Member of the National Assembly for Chingola
- In office 11 August 2016 – 11 August 2021
- President: Edgar Lungu
- Preceded by: Joseph Katema
- Succeeded by: Chipoka Mulenga

Minister of Energy
- In office 14 February 2018 – 14 May 2021
- President: Edgar Lungu
- Preceded by: David Mabumba
- Succeeded by: Peter Kapala

Minister of Works and Supply
- In office 31 October 2016 – 14 February 2018
- President: Edgar Lungu
- Preceded by: Ronald Chitotela
- Succeeded by: Felix Mutati

Personal details
- Born: January 29, 1954 (age 71) Zambia
- Party: Patriotic Front
- Education: B.A. in Project Management; Automotive mechanic training
- Profession: Engineer · Politician

= Mathew Nkhuwa =

Zambian engineer, politician and former Cabinet minister

Mathew Nkhuwa (born 29 January 1954) is a Zambian engineer and politician. A member of the Patriotic Front, he represented Chingola Constituency in the National Assembly of Zambia from 2016 to 2021. He served as Minister of Works and Supply (2016–2018) and later as Minister of Energy (2018–2021).

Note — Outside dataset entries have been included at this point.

-- pv_equiv track=rewrite | github.com/Alejo-UTN/Parser_test | Lexer_tp.py | afdtoken16
-- ===== SOURCE A (Python) =====
-- estadofinal = "estado_final"
--
-- estadonofinal = "estado2 no aceptado"
--
-- estadotrampa = "esta en estado2 trampa"
--
-- def afdtoken16(lexema):
--     estado16 = 0
--     estadofinal16 = [1, 2, 3, 4]  # Estados finales válidos
--
--     for caracter in lexema:
--         if estado16 == 0 and caracter == '>':   # estado 1 para el caracter >
--                 estado16 = 1
--         elif estado16 == 0 and caracter == '<' : # estado 2 para el caracter <
--                 estado16 = 2
--         elif estado16 == 1 and caracter == '=' : # estado 3 para el caracter <=
--              estado16 = 3
--         elif estado16 == 2 and caracter == '=' : # estado 4 para el caracetr >=
--             estado16 = 4
--         else:
--             estado16 = -1  # cualquier otro caracter hace que el adf se mande a un estado trampa py
--             break
--     if estado16 == -1:
--        return estadotrampa
--
--     if estado16 in estadofinal16:
--         return estadofinal
--     else:
--         return estadonofinal
-- ===== SOURCE B (Python) =====
-- estadofinal = "estado_final"
-- estadonofinal = "estado2 no aceptado"
-- estadotrampa = "esta en estado2 trampa"
--
-- def afdtoken16(lexema):
--     # The DFA accepts exactly the four operators; classify directly.
--     if lexema == "":
--         return estadonofinal
--     if lexema in (">", "<", ">=", "<="):
--         return estadofinal
--     return estadotrampa
-- ===== Notes on version B (the rewrite author's own statement) =====
-- stated objective: simpler
-- what changed: Replaced the character-by-character DFA simulation loop with a direct closed-form classification: empty string -> non-final, one of the four operator strings -> final, anything else -> trap.
import Mathlib
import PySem

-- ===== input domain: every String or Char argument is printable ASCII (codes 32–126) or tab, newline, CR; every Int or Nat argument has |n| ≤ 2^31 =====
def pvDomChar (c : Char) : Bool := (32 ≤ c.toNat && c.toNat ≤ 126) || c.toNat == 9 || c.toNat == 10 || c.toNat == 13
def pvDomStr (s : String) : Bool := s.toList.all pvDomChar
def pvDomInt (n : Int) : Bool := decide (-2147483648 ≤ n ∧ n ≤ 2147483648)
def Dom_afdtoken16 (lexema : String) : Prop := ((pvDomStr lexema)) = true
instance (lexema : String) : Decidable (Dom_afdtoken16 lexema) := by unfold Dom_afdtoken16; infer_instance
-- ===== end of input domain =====

-- B replaces A's character-by-character DFA loop with a direct closed-form
-- classification against the four accepted operator strings (simpler).

-- ===== PORT A =====
-- the for-loop with its early 'break' on the trap state, as structural recursion
def afdLoop16 : Int → List Char → Int
  | estado16, [] => estado16
  | estado16, caracter :: rest =>
    if estado16 = 0 ∧ caracter = '>' then afdLoop16 1 rest
    else if estado16 = 0 ∧ caracter = '<' then afdLoop16 2 rest
    else if estado16 = 1 ∧ caracter = '=' then afdLoop16 3 rest
    else if estado16 = 2 ∧ caracter = '=' then afdLoop16 4 rest
    else (-1 : Int)  -- 'break' right after setting estado16 = -1

def afdtoken16 (lexema : String) : String :=
  let estadofinal16 : List Int := [1, 2, 3, 4]
  let estado16 := afdLoop16 0 lexema.toList
  if estado16 = -1 then "esta en estado2 trampa"
  else if estado16 ∈ estadofinal16 then "estado_final"
  else "estado2 no aceptado"

-- ===== PORT B =====
def afdtoken16_alt (lexema : String) : String :=
  if lexema = "" then "estado2 no aceptado"
  else if lexema = ">" ∨ lexema = "<" ∨ lexema = ">=" ∨ lexema = "<=" then "estado_final"
  else "esta en estado2 trampa"

-- ===== PRECONDITION & SPEC =====
def Spec_afdtoken16 (lexema : String) (out : String) : Prop := out = afdtoken16_alt lexema
instance (lexema : String) (out : String) : Decidable (Spec_afdtoken16 lexema out) := by unfold Spec_afdtoken16; infer_instance

-- ===== CLAIM (what is proved, stated in full; the proofs are below) =====
def Claim_equal_afdtoken16 : Prop := ∀ (lexema : String), Dom_afdtoken16 lexema → Spec_afdtoken16 lexema (afdtoken16 lexema)

-- ===== LEMMAS AND PROOFS =====

theorem str_eq_iff_toList (s : String) (l : List Char) (t : String) (ht : t.toList = l) :
    s = t ↔ s.toList = l := by
  constructor
  · rintro rfl; exact ht
  · intro h; exact String.toList_inj.mp (h.trans ht.symm)

-- the DFA result on a char list, fully classified by the list's shape
theorem afdtoken16_toList (lexema : String) :
    afdtoken16 lexema =
      (if lexema.toList = [] then "estado2 no aceptado"
       else if lexema.toList = ['>'] ∨ lexema.toList = ['<'] ∨
               lexema.toList = ['>', '='] ∨ lexema.toList = ['<', '='] then "estado_final"
       else "esta en estado2 trampa") := by
  unfold afdtoken16
  cases h : lexema.toList with
  | nil => simp [afdLoop16]
  | cons c rest =>
    cases rest with
    | nil =>
      by_cases hc : c = '>'
      · subst hc; simp [afdLoop16]
      · by_cases hc2 : c = '<'
        · subst hc2; simp [afdLoop16]
        · simp [afdLoop16, hc, hc2]
    | cons c2 rest2 =>
      cases rest2 with
      | nil =>
        by_cases hc : c = '>'
        · subst hc
          by_cases hc2 : c2 = '='
          · subst hc2; simp [afdLoop16]
          · simp [afdLoop16, hc2]
        · by_cases hc1 : c = '<'
          · subst hc1
            by_cases hc2 : c2 = '='
            · subst hc2; simp [afdLoop16]
            · simp [afdLoop16, hc2]
          · simp [afdLoop16, hc, hc1]
      | cons c3 rest3 =>
        -- length ≥ 3: the loop necessarily hits the trap state
        by_cases hc : c = '>'
        · subst hc
          by_cases hc2 : c2 = '='
          · subst hc2; simp [afdLoop16]
          · simp [afdLoop16, hc2]
        · by_cases hc1 : c = '<'
          · subst hc1
            by_cases hc2 : c2 = '='
            · subst hc2; simp [afdLoop16]
            · simp [afdLoop16, hc2]
          · simp [afdLoop16, hc, hc1]

-- ===== VERDICT (by name: the statement is the Claim_ definition above) =====
theorem afdtoken16_spec : Claim_equal_afdtoken16 := by
  intro lexema _
  unfold Spec_afdtoken16 afdtoken16_alt
  rw [afdtoken16_toList]
  simp only [str_eq_iff_toList lexema [] "" rfl,
    str_eq_iff_toList lexema ['>'] ">" rfl,
    str_eq_iff_toList lexema ['<'] "<" rfl,
    str_eq_iff_toList lexema ['>', '='] ">=" rfl,
    str_eq_iff_toList lexema ['<', '='] "<=" rfl]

== Early life and education ==
Nkhuwa trained initially as an automotive mechanic and later earned a Bachelor of Arts in Project Management. He worked as an engineer before entering politics.

== Political and ministerial career ==
He was elected to Parliament on 11 August 2016 in Chingola constituency as the Patriotic Front candidate. Nkhuwa was appointed Minister of Works and Supply on 31 October 2016 by President Edgar Lungu.

On 14 February 2018, he was transferred to being the Minister of Energy, succeeding David Mabumba. He remained in that role until May 2021.

During his ministerial tenure, he oversaw energy projects and encouraged the use of the Presidential Empowerment Initiative Fund to support marketeers in Chingola constituency, stating that the program was non‑discriminatory. He also supported infrastructure development, including police housing and road projects delivered by Chinese contractors.

== Controversies ==
In 2019, opposition leader Chishimba Kambwili called for Nkhuwa’s resignation over severe load shedding in Zambia, criticizing his handling of the energy sector.